Ганс торопливо записывал в тетрадь. На мгновение отвлекшись от оглашаемых фактов, он скосил глаза: замыкающим в Гансовом списке стоял Ийдельман. «Еврейская фамилия. Пишется иначе. Потом скажу, поправлю…»
– Первоначально планировалось, что совещание начнется в 12:30, но Сталина что-то задержало. В зале заседаний он появился в 13:00. Заговорщикам удалось пронести портфель с двумя пакетами взрывчатки и тремя химическими детонаторами. Для тех, кто не слишком разбирается в химии, поясню: чтобы бомба этого типа взорвалась, требуется разбить стеклянную ампулу – кислота разъедает проволоку, высвобождая боек. Детонатор срабатывает через десять минут. Плюс-минус две секунды. Взрыв раздался в 13:20. Из чего следует, что ампулу перекусили плоскогубцами приблизительно в 13:10.
Пятеро, среди них товарищ Сталин, погибли на месте. Семеро, включая тяжело раненного Уборевича, выжили. Спустя неделю все они были расстреляны. «12:30, 13:00, 13:10, – в голове щелкали цифры, точно кто-то вертел ручку арифмометра. – Не кто-то, – он понял, кто, придумал эту нелепую историю. – Наши. Дезинформаторы. Ребята из отдела „Д“».
– Ферцайн зи, – самоварным золотом блеснула оправа: модератор снял очки. – Вы сказали – все. Но… неделя? Не слишком ли ничтожный срок, чтобы провести полноценное расследование. Кто-то из этих… м-м-м… людей мог ничего не знать.
Надбровные дуги Нагого поползли вверх:
– Что значит – не знать! Вина доказана поименно. О чем неопровержимо свидетельствует вещественное доказательство, приобщенное к делу. Прошу, – профессор вынул из папки белый лист и протянул модератору. Тот раскрыл очечник, достал черную бархотку – прежде чем водрузить обратно на нос, тщательно протер очки.
Аудитория затаила дыхание.
– Так-так… Ну что ж… Это меняет дело, – модератор вышел из-за стола и передал лист крайнему в первом ряду.
«Что там? Признания? Чьи? Или тоже дезинформация?» – он терялся в догадках.
Белый лист плыл как носилки, которые передают из рук в руки: на них лежал человек – мумия, закутанная в белые простыни. «Уборевич… Тяжело раненный, расстреляны…» – он закрыл глаза, лишь бы не видеть, как носилки подносят к стене. Ставят вертикально. Безгласная мумия, будто ей рот заклеили, извивалась под пеленами в тщетной попытке вырваться на свободу. Пли! – полыхнула отрывистая команда. Белый мешок с красными прорехами пронзила длинная судорога. Спеленатый дернулся и уронил голову на грудь…

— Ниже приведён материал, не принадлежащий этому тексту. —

-- if w is incomparable with every value of T at every cut, a prefix of the scan output
-- whose characters survive must already be a prefix of the input
theorem nopfx (T : List (List Char × List Char)) :
    ∀ (t w : List Char), w ≠ [] →
    (∀ j, j < w.length → ∀ kv ∈ T, ¬ kv.2 <+: w.drop j ∧ ¬ w.drop j <+: kv.2) →
    w <+: mrepl T t → w <+: t := by
  intro t
  induction t with
  | nil =>
    intro w hw _ hpre
    rw [mrepl_nil] at hpre
    exact absurd (List.prefix_nil.mp hpre) hw
  | cons c t' ih =>
    intro w hw hsep hpre
    cases hf : List.find? (fun p => !p.1.isEmpty && p.1.isPrefixOf (c :: t')) T with
    | some kv =>
      rw [mrepl_cons_some T c t' kv hf] at hpre
      have hkv : kv ∈ T := List.mem_of_find?_eq_some hf
      have h0 := hsep 0 (by cases w with | nil => exact absurd rfl hw | cons a b => simp) kv hkv
      simp only [List.drop_zero] at h0
      rcases prefix_append_cases hpre with h | h
      · exact absurd h h0.2
      · exact absurd h h0.1
    | none =>
      rw [mrepl_cons_none T c t' hf] at hpre
      cases w with
      | nil => exact absurd rfl hw
      | cons wh wt =>
        rw [List.cons_prefix_cons] at hpre
        obtain ⟨hwc, hwt⟩ := hpre
        by_cases hwtn : wt = []
        · subst hwc; subst hwtn
          exact List.cons_prefix_cons.mpr ⟨rfl, List.nil_prefix⟩
        · have hwt' : wt <+: t' := by
            apply ih wt hwtn
            · intro j hj kv hkv
              have := hsep (j+1) (by simpa using Nat.succ_lt_succ hj) kv hkv
              simpa using this
            · exact hwt
          subst hwc
          exact List.cons_prefix_cons.mpr ⟨rfl, hwt'⟩

-- peeling: composing the scan for table T with one more replace pass (key k, value v)
-- equals the scan for T with (k,v) appended, provided keys and values never interfere
theorem peel (T : List (List Char × List Char)) (k v : List Char)
    (hk2 : 2 ≤ k.length)
    (hsepk : ∀ j, j < k.length → ∀ kv ∈ T, ¬ kv.1 <+: k.drop j ∧ ¬ k.drop j <+: kv.1)
    (hsepv : ∀ kv ∈ T, ∀ j, j < kv.2.length → ¬ k <+: kv.2.drop j ∧ ¬ kv.2.drop j <+: k)
    (hsepd : ∀ j, 1 ≤ j → j < k.length → ∀ kv ∈ T, ¬ kv.2 <+: k.drop j ∧ ¬ k.drop j <+: kv.2) :
    ∀ s, mrepl [(k, v)] (mrepl T s) = mrepl (T ++ [(k, v)]) s := by
  have hk : k ≠ [] := by cases k with | nil => simp at hk2 | cons a b => simp
  suffices H : ∀ n (s : List Char), s.length ≤ n →
      mrepl [(k, v)] (mrepl T s) = mrepl (T ++ [(k, v)]) s from
    fun s => H s.length s le_rfl
  intro n
  induction n with
  | zero =>
    intro s hs
    have : s = [] := List.eq_nil_of_length_eq_zero (Nat.le_zero.mp hs)
    subst this
    simp [mrepl_nil]
  | succ n ih =>
    intro s hs
    cases s with
    | nil => simp [mrepl_nil]
    | cons c t =>
      cases hf : List.find? (fun p => !p.1.isEmpty && p.1.isPrefixOf (c :: t)) T with
      | some kv =>
        have hkv : kv ∈ T := List.mem_of_find?_eq_some hf
        have hpk := List.find?_some hf
        simp only [Bool.and_eq_true, Bool.not_eq_true', List.isPrefixOf_iff_prefix] at hpk
        have hkv1 : kv.1 ≠ [] := by
          intro he; rw [he] at hpk; simp at hpk
        have h1 : 0 < kv.1.length := List.length_pos_iff.mpr hkv1
        have hf' : List.find? (fun p => !p.1.isEmpty && p.1.isPrefixOf (c :: t)) (T ++ [(k, v)]) = some kv := by
          rw [List.find?_append, hf]; rfl
        rw [mrepl_cons_some T c t kv hf, mrepl_cons_some _ c t kv hf']
        rw [mrepl_skip [(k, v)] kv.2 _ (by
          intro j hj kv' hkv'
          simp only [List.mem_singleton] at hkv'
          subst hkv'
          exact hsepv kv hkv j hj)]
        congr 1
        apply ih
        simp only [List.length_drop, List.length_cons]
        simp only [List.length_cons] at hs
        omega
      | none =>
        by_cases hp : k <+: (c :: t)
        · obtain ⟨r, hr⟩ := hp
          have hlr : r.length ≤ n := by
            have hlen := congrArg List.length hr
            simp only [List.length_append, List.length_cons] at hlen
            simp only [List.length_cons] at hs
            omega
          -- RHS: the appended key (k, v) is the first match at the head
          have hkp : k.isPrefixOf (c :: t) = true := List.isPrefixOf_iff_prefix.mpr ⟨r, hr⟩
          have hke : k.isEmpty = false := by
            cases k with | nil => exact absurd rfl hk | cons _ _ => rfl
          have hfR : List.find? (fun p => !p.1.isEmpty && p.1.isPrefixOf (c :: t)) (T ++ [(k, v)]) = some (k, v) := by
            rw [List.find?_append, hf]
            simp [List.find?, hkp, hke]
          rw [mrepl_cons_some _ c t (k, v) hfR]
          -- LHS: T skips over the whole of k, then the single-key scan fires
          rw [← hr, mrepl_skip T k r hsepk]
          cases k with
          | nil => exact absurd rfl hk
          | cons kh kt =>
            have hpre2 : (kh :: kt) <+: kh :: (kt ++ mrepl T r) := ⟨mrepl T r, rfl⟩
            have hfL : List.find? (fun p => !p.1.isEmpty && p.1.isPrefixOf (kh :: (kt ++ mrepl T r))) [(kh :: kt, v)] = some (kh :: kt, v) := by
              simp [List.find?, List.isPrefixOf_iff_prefix.mpr hpre2]
            simp only [List.cons_append]
            rw [mrepl_cons_some _ kh (kt ++ mrepl T r) (kh :: kt, v) hfL]
            simp only [List.length_cons, List.drop_succ_cons, List.drop_left]
            congr 1
            exact ih r hlr
        · -- no key matches at the head at all
          have hkpf : k.isPrefixOf (c :: t) = false := by
            rw [Bool.eq_false_iff]
            intro hx
            exact hp (List.isPrefixOf_iff_prefix.mp hx)
          have hfR : List.find? (fun p => !p.1.isEmpty && p.1.isPrefixOf (c :: t)) (T ++ [(k, v)]) = none := by
            rw [List.find?_append, hf]
            simp [List.find?, hkpf]
          rw [mrepl_cons_none T c t hf, mrepl_cons_none _ c t hfR]
          -- the single-key scan does not fire on c :: mrepl T t either
          have hnotk : ¬ k <+: c :: mrepl T t := by
            intro hcon
            cases hkc : k with
            | nil => exact hk hkc
            | cons kh kt =>
              rw [hkc, List.cons_prefix_cons] at hcon
              obtain ⟨hc1, hc2⟩ := hcon
              have hktne : kt ≠ [] := by
                intro he; rw [hkc, he] at hk2; simp at hk2
              have hsep' : ∀ j, j < kt.length → ∀ kv ∈ T, ¬ kv.2 <+: kt.drop j ∧ ¬ kt.drop j <+: kv.2 := by
                intro j hj kv hkv
                have hjk : j + 1 < k.length := by rw [hkc]; simpa using Nat.succ_lt_succ hj
                have := hsepd (j+1) (by omega) hjk kv hkv
                rw [hkc] at this
                simpa using this
              have hwt := nopfx T t kt hktne hsep' hc2
              exact hp (by rw [hkc, hc1]; exact List.cons_prefix_cons.mpr ⟨rfl, hwt⟩)
          have hfL : List.find? (fun p => !p.1.isEmpty && p.1.isPrefixOf (c :: mrepl T t)) [(k, v)] = none := by
            have hx : k.isPrefixOf (c :: mrepl T t) = false := by
              rw [Bool.eq_false_iff]
              intro hx
              exact hnotk (List.isPrefixOf_iff_prefix.mp hx)
            simp [List.find?, hx]
          rw [mrepl_cons_none _ c (mrepl T t) hfL]
          have hlt : t.length ≤ n := by
            simp only [List.length_cons] at hs
            omega
          rw [ih t hlt]

-- Python's str.replace (one pass, nonempty pattern) is the single-key table scan
theorem go_eq (k v : List Char) (hk : k ≠ []) :
    ∀ (fuel : Nat) (s acc : List Char), s.length ≤ fuel →
      PySem.Chars.replace.go k v fuel s acc = acc.reverse ++ mrepl [(k, v)] s := by
  have hke : k.isEmpty = false := by cases k with | nil => exact absurd rfl hk | cons _ _ => rfl
  intro fuel
  induction fuel with
  | zero =>
    intro s acc hs
    have : s = [] := List.eq_nil_of_length_eq_zero (Nat.le_zero.mp hs)
    subst this
    rw [PySem.Chars.replace.go.eq_def]
    simp [mrepl_nil]
  | succ fuel ih =>
    intro s acc hs
    cases s with
    | nil =>
      rw [PySem.Chars.replace.go.eq_def]
      simp [mrepl_nil]
    | cons c t =>
      rw [PySem.Chars.replace.go.eq_def]
      by_cases hpre : k.isPrefixOf (c :: t) = true
      · have hfind : List.find? (fun p => !p.1.isEmpty && p.1.isPrefixOf (c :: t)) [(k, v)] = some (k, v) := by
          simp [List.find?, hpre, hke]
        have hk1 : 0 < k.length := List.length_pos_iff.mpr hk
        have hlen : ((c :: t).drop k.length).length ≤ fuel := by
          simp only [List.length_drop, List.length_cons]
          simp only [List.length_cons] at hs
          omega
        simp only [hpre, if_true]
        rw [ih _ (v.reverse ++ acc) hlen, mrepl_cons_some _ c t (k, v) hfind]
        simp
      · have hfind : List.find? (fun p => !p.1.isEmpty && p.1.isPrefixOf (c :: t)) [(k, v)] = none := by
          simp only [Bool.not_eq_true] at hpre
          simp [List.find?, hpre]
        have hlen : t.length ≤ fuel := by
          simp only [List.length_cons] at hs
          omega
        simp only [Bool.not_eq_true] at hpre
        simp only [hpre]
        rw [ih t (c :: acc) hlen, mrepl_cons_none _ c t hfind]
        simp

theorem replace_eq_mrepl (s k v : List Char) (hk : k ≠ []) :
    PySem.Chars.replace s k v = mrepl [(k, v)] s := by
  have hke : k.isEmpty = false := by cases k with | nil => exact absurd rfl hk | cons _ _ => rfl
  rw [PySem.Chars.replace, hke]
  simpa using go_eq k v hk s.length s [] le_rfl

-- ===== VERDICT (by name: the statement is the Claim_ definition above) =====
theorem fix_missing_type_definitions_spec : Claim_equal_fix_missing_type_definitions := by
  intro content _
  unfold Spec_fix_missing_type_definitions fix_missing_type_definitions fix_missing_type_definitions_alt
  simp only [PySem.Str.replace, String.toList_ofList]
  congr 1
  rw [replace_eq_mrepl _ _ _ (by decide), replace_eq_mrepl _ _ _ (by decide),
      replace_eq_mrepl _ _ _ (by decide), replace_eq_mrepl _ _ _ (by decide)]
  rw [peel [("FPCM_UnifiedTerrainSystem".toList, "UnifiedTerrainSystem".toList)]
        "FPCM_PreBattleUI".toList "Node".toList (by decide) (by decide) (by decide) (by decide)]
  simp only [List.cons_append, List.nil_append]
  rw [peel [("FPCM_UnifiedTerrainSystem".toList, "UnifiedTerrainSystem".toList),
            ("FPCM_PreBattleUI".toList, "Node".toList)]
        "FPCM_CampaignManager".toList "CampaignManager".toList (by decide) (by decide) (by decide) (by decide)]
  simp only [List.cons_append, List.nil_append]
  rw [peel [("FPCM_UnifiedTerrainSystem".toList, "UnifiedTerrainSystem".toList),
            ("FPCM_PreBattleUI".toList, "Node".toList),
            ("FPCM_CampaignManager".toList, "CampaignManager".toList)]
        "FPCM_Character".toList "Character".toList (by decide) (by decide) (by decide) (by decide)]
  simp [fpcmTable]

Тут его толкнули в бок. Страшный мешок исчез, словно засветили пленку. Ганс протянул лист. Он глянул с опаской, но в тот же миг от сердца отлегло: никакие не носилки – что он такое выдумал! – на фотографии были представлены плоскогубцы. Стальные, с красными ручками.

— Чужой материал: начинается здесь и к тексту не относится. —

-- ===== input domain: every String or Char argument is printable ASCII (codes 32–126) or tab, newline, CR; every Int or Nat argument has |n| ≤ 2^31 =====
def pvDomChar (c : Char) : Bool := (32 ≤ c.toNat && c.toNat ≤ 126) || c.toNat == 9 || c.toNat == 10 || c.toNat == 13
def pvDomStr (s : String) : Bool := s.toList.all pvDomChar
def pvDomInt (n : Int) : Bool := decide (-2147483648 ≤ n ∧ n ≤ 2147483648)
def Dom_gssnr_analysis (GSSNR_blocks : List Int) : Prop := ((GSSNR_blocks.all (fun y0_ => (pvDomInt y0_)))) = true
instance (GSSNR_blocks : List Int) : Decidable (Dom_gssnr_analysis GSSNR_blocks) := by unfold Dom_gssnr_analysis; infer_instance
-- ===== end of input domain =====

-- B replaces A's stateful flag/label-list scan by sign-list precomputation + run counting (idiomatic decomposition, same cost).

-- ===== PORT A =====
def gssnr_analysis (GSSNR_blocks : List Int) : Bool :=
  let xs := PySem.List.slice GSSNR_blocks (some 6) none
  let st := (PySem.List.pyRange 1 (xs.length : Int) 1).foldl
    (fun (st : Bool × List String) i =>
      if !st.1 then
        if PySem.List.pyGetD xs i 0 - PySem.List.pyGetD xs (i - 1) 0 ≤ 0 then st
        else if PySem.List.pyGetD xs i 0 - PySem.List.pyGetD xs (i - 1) 0 > 0 then
          (true, st.2 ++ ["min"])
        else st
      else
        if PySem.List.pyGetD xs i 0 - PySem.List.pyGetD xs (i - 1) 0 ≥ 0 then st
        else if PySem.List.pyGetD xs i 0 - PySem.List.pyGetD xs (i - 1) 0 < 0 then
          (false, st.2 ++ ["max"])
        else st)
    (true, ([] : List String))
  let model := st.2
  if decide (3 ≤ model.length) && (PySem.List.pyGetD model 0 "" == "max")
      && (PySem.List.pyGetD model 1 "" == "min")
      && (PySem.List.pyGetD model ((model.length : Int) - 1) "" == "max") then
    true
  else
    false

-- ===== PORT B =====
def dropLeadingPos : List Int → List Int
  | [] => []
  | s :: rest => if s > 0 then dropLeadingPos rest else s :: rest

def gssnr_analysis_alt (GSSNR_blocks : List Int) : Bool :=
  let xs := PySem.List.slice GSSNR_blocks (some 6) none
  let signs := (xs.zip (PySem.List.slice xs (some 1) none)).filterMap
    (fun p => if p.2 ≠ p.1 then some (if p.2 > p.1 then (1 : Int) else -1) else none)
  let signs := dropLeadingPos signs
  let rp := signs.foldl (fun (rp : Int × Int) s => if s ≠ rp.2 then (rp.1 + 1, s) else rp) (0, 0)
  decide (3 ≤ rp.1 ∧ rp.1 % 2 = 1)

-- ===== PRECONDITION & SPEC =====
def Spec_gssnr_analysis (GSSNR_blocks : List Int) (out : Bool) : Prop := out = gssnr_analysis_alt GSSNR_blocks
instance (GSSNR_blocks : List Int) (out : Bool) : Decidable (Spec_gssnr_analysis GSSNR_blocks out) := by unfold Spec_gssnr_analysis; infer_instance

-- ===== CLAIM (what is proved, stated in full; the proofs are below) =====
def Claim_equal_gssnr_analysis : Prop := ∀ (GSSNR_blocks : List Int), Dom_gssnr_analysis GSSNR_blocks → Spec_gssnr_analysis GSSNR_blocks (gssnr_analysis GSSNR_blocks)

-- ===== LEMMAS AND PROOFS =====

-- A's loop body as a function of the pair (xs[i-1], xs[i])
def stepPair (st : Bool × List String) (p : Int × Int) : Bool × List String :=
  if !st.1 then
    if p.2 - p.1 ≤ 0 then st
    else if p.2 - p.1 > 0 then (true, st.2 ++ ["min"]) else st
  else
    if p.2 - p.1 ≥ 0 then st
    else if p.2 - p.1 < 0 then (false, st.2 ++ ["max"]) else st

-- the alternating label list A builds
def altList (k : Nat) : List String := (List.range k).map (fun j => if j % 2 = 0 then "max" else "min")

def canonSt (k : Nat) : Bool × List String := (decide (k % 2 = 0), altList k)

def sgn (d : Int) : Int := if d < 0 then -1 else if 0 < d then 1 else 0

def runCount (exp : Int) : List Int → Nat
  | [] => 0
  | s :: ss => if s = exp then runCount (-exp) ss + 1 else runCount exp ss

def expSign (k : Nat) : Int := if k % 2 = 0 then -1 else 1

lemma altList_succ (k : Nat) : altList (k + 1) = altList k ++ [if k % 2 = 0 then "max" else "min"] := by
  simp [altList, List.range_succ]

lemma altList_length (k : Nat) : (altList k).length = k := by simp [altList]

-- A's indexed loop over range(1, len xs) is the fold of its body over consecutive pairs
lemma fold_pairs {St : Type} (xs : List Int) (f : St → Int × Int → St) :
    ∀ (n j : Nat) (st : St), xs.length - j = n → 1 ≤ j →
    (PySem.List.pyRange (j : Int) (xs.length : Int) 1).foldl
      (fun st i => f st (PySem.List.pyGetD xs (i - 1) 0, PySem.List.pyGetD xs i 0)) st
    = ((xs.drop (j - 1)).zip (xs.drop j)).foldl f st := by
  intro n
  induction n with
  | zero =>
      intro j st hn hj
      rw [PySem.List.pyRange_one_eq_nil (by omega)]
      have hz : xs.drop j = [] := List.drop_eq_nil_of_le (by omega)
      simp [hz]
  | succ m ih =>
      intro j st hn hj
      have hjl : j < xs.length := by omega
      rw [PySem.List.pyRange_one_cons (by exact_mod_cast hjl), List.foldl_cons]
      have h1 : ((j : Int) - 1) = ((j - 1 : Nat) : Int) := by omega
      have hg1 : PySem.List.pyGetD xs ((j : Int) - 1) 0 = xs[j - 1] := by
        rw [h1, PySem.List.pyGetD_natCast]; exact List.getD_eq_getElem xs 0 (by omega)
      have hg2 : PySem.List.pyGetD xs (j : Int) 0 = xs[j] := by
        rw [PySem.List.pyGetD_natCast]; exact List.getD_eq_getElem xs 0 hjl
      have hd1 : xs.drop (j - 1) = xs[j - 1] :: xs.drop j := by
        rw [List.drop_eq_getElem_cons (show j - 1 < xs.length by omega)]
        congr 2
        omega
      have hd2 : xs.drop j = xs[j] :: xs.drop (j + 1) := List.drop_eq_getElem_cons hjl
      rw [hd1]
      nth_rewrite 2 [hd2]
      rw [List.zip_cons_cons, List.foldl_cons]
      have hcast : ((j : Int) + 1) = ((j + 1 : Nat) : Int) := by omega
      rw [hg1, hg2, hcast, ih (j + 1) (f st (xs[j - 1], xs[j])) (by omega) (by omega)]
      rw [show j + 1 - 1 = j from rfl, hd2]

-- the pair fold from the canonical state lands in the canonical state, counting runs
lemma pairFold_eval : ∀ (ps : List (Int × Int)) (k : Nat),
    ps.foldl stepPair (canonSt k)
    = canonSt (k + runCount (expSign k) (ps.map (fun p => sgn (p.2 - p.1)))) := by
  intro ps
  induction ps with
  | nil => intro k; simp [runCount]
  | cons p ps ih =>
      intro k
      rw [List.foldl_cons, List.map_cons]
      by_cases hk : k % 2 = 0
      · have e1 : expSign k = -1 := by simp [expSign, hk]
        rcases lt_trichotomy (p.2 - p.1) 0 with hd | hd | hd
        · -- strict decrease while expecting one: a 'max' is appended
          have hlt : p.2 < p.1 := by omega
          have hnle : ¬ p.1 ≤ p.2 := by omega
          have hs : sgn (p.2 - p.1) = -1 := by simp [sgn, hd]
          have h1 : (k + 1) % 2 ≠ 0 := by omega
          have e2 : expSign (k + 1) = 1 := by simp [expSign, h1]
          have hge : ¬ (p.2 - p.1 ≥ 0) := not_le.mpr hd
          have hstep : stepPair (canonSt k) p = canonSt (k + 1) := by
            simp [stepPair, canonSt, hk, hge, hd, hlt, hnle, altList_succ, h1]
          rw [hstep, ih (k + 1), e2, hs, e1]
          norm_num [runCount]
          congr 1
          omega
        · have hs : sgn (p.2 - p.1) = 0 := by simp [sgn, hd]
          have hle : p.2 - p.1 ≥ 0 := by omega
          have hstep : stepPair (canonSt k) p = canonSt k := by
            simp [stepPair, canonSt, hk]
            all_goals omega
          rw [hstep, ih k, hs, e1]
          simp only [runCount, if_neg (by norm_num : (0 : Int) ≠ -1)]
        · have hlt : p.1 < p.2 := by omega
          have hs : sgn (p.2 - p.1) = 1 := by
            simp [sgn, hd, not_lt.mpr (le_of_lt hd), hlt]
          have hstep : stepPair (canonSt k) p = canonSt k := by
            simp [stepPair, canonSt, hk]
            all_goals omega
          rw [hstep, ih k, hs, e1]
          simp only [runCount, if_neg (by norm_num : (1 : Int) ≠ -1)]
      · have e1 : expSign k = 1 := by simp [expSign, hk]
        rcases lt_trichotomy (p.2 - p.1) 0 with hd | hd | hd
        · have hs : sgn (p.2 - p.1) = -1 := by simp [sgn, hd]
          have hle : p.2 - p.1 ≤ 0 := le_of_lt hd
          have hstep : stepPair (canonSt k) p = canonSt k := by
            simp [stepPair, canonSt, hk, hle]
          rw [hstep, ih k, hs, e1]
          simp only [runCount, if_neg (by norm_num : (-1 : Int) ≠ 1)]
        · have hs : sgn (p.2 - p.1) = 0 := by simp [sgn, hd]
          have hle : p.2 - p.1 ≤ 0 := by omega
          have hstep : stepPair (canonSt k) p = canonSt k := by
            simp [stepPair, canonSt, hk, hle]
          rw [hstep, ih k, hs, e1]
          simp only [runCount, if_neg (by norm_num : (0 : Int) ≠ 1)]
        · -- strict increase while expecting one: a 'min' is appended
          have hlt : p.1 < p.2 := by omega
          have hnle : ¬ p.2 ≤ p.1 := by omega
          have hs : sgn (p.2 - p.1) = 1 := by
            simp [sgn, hd, not_lt.mpr (le_of_lt hd), hlt]
          have h1 : (k + 1) % 2 = 0 := by omega
          have e2 : expSign (k + 1) = -1 := by simp [expSign, h1]
          have hstep : stepPair (canonSt k) p = canonSt (k + 1) := by
            simp [stepPair, canonSt, hk, hnle, hd, hlt, altList_succ, h1]
          rw [hstep, ih (k + 1), e2, hs, e1]
          norm_num [runCount]
          congr 1
          omega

– Дак чо, пытали их, што ли? – Ганс закрыл тетрадь.
– Не говори глупости! – он возразил вполголоса, так, чтобы не слышали соседи. – Сказали тебе – ампулу перекусывали! – и уловил слабый запах кислоты, разъедающей провода.
– Мало ли што сказали! – Ганс нахмурился.
– Внимательно изучив плоскогубцы, найденные на месте преступления, следствие обнаружило отпечатки пальцев всех без исключения участников. Кроме, естественно, товарища Сталина…
По аудитории, как дуновение ветра, пронесся легкий шум.
– Штилле! Штилле битте! Прошу тишины! – модератор стучал по столу пустым очешником.
– Дак чо? Хором што ли перекусывали? – голос из заднего ряда спросил насмешливо.
– Отнюдь, – Нагой растянул губы в вежливой улыбке. – Однако мне понятен ваш вопрос. Мы, советские историки, им тоже задались.
– Ну? И чо решили? Модератор покачал головой укоризненно.
– Следствие пришло к выводу, что незадолго до преступления каждый из участников приложил руку к плоскогубцам…
– А на хера?
– Эй ты! – модератор привстал с места. – Сам заткнешься или нахрен вывести?
– Благодарю, – докладчик склонил голову к плечу. – Возможно, мы имеем дело с возрождением нашей давней традиции, когда офицеры, давая клятву верности, возлагали руки на эфес шпаги.
– Типа, французские мушкетеры? – другой, не менее звонкий, голос уточнил.
– В определенном смысле – да. Если учесть, что эту давнюю традицию французы переняли у русских в ходе войны 1812 года.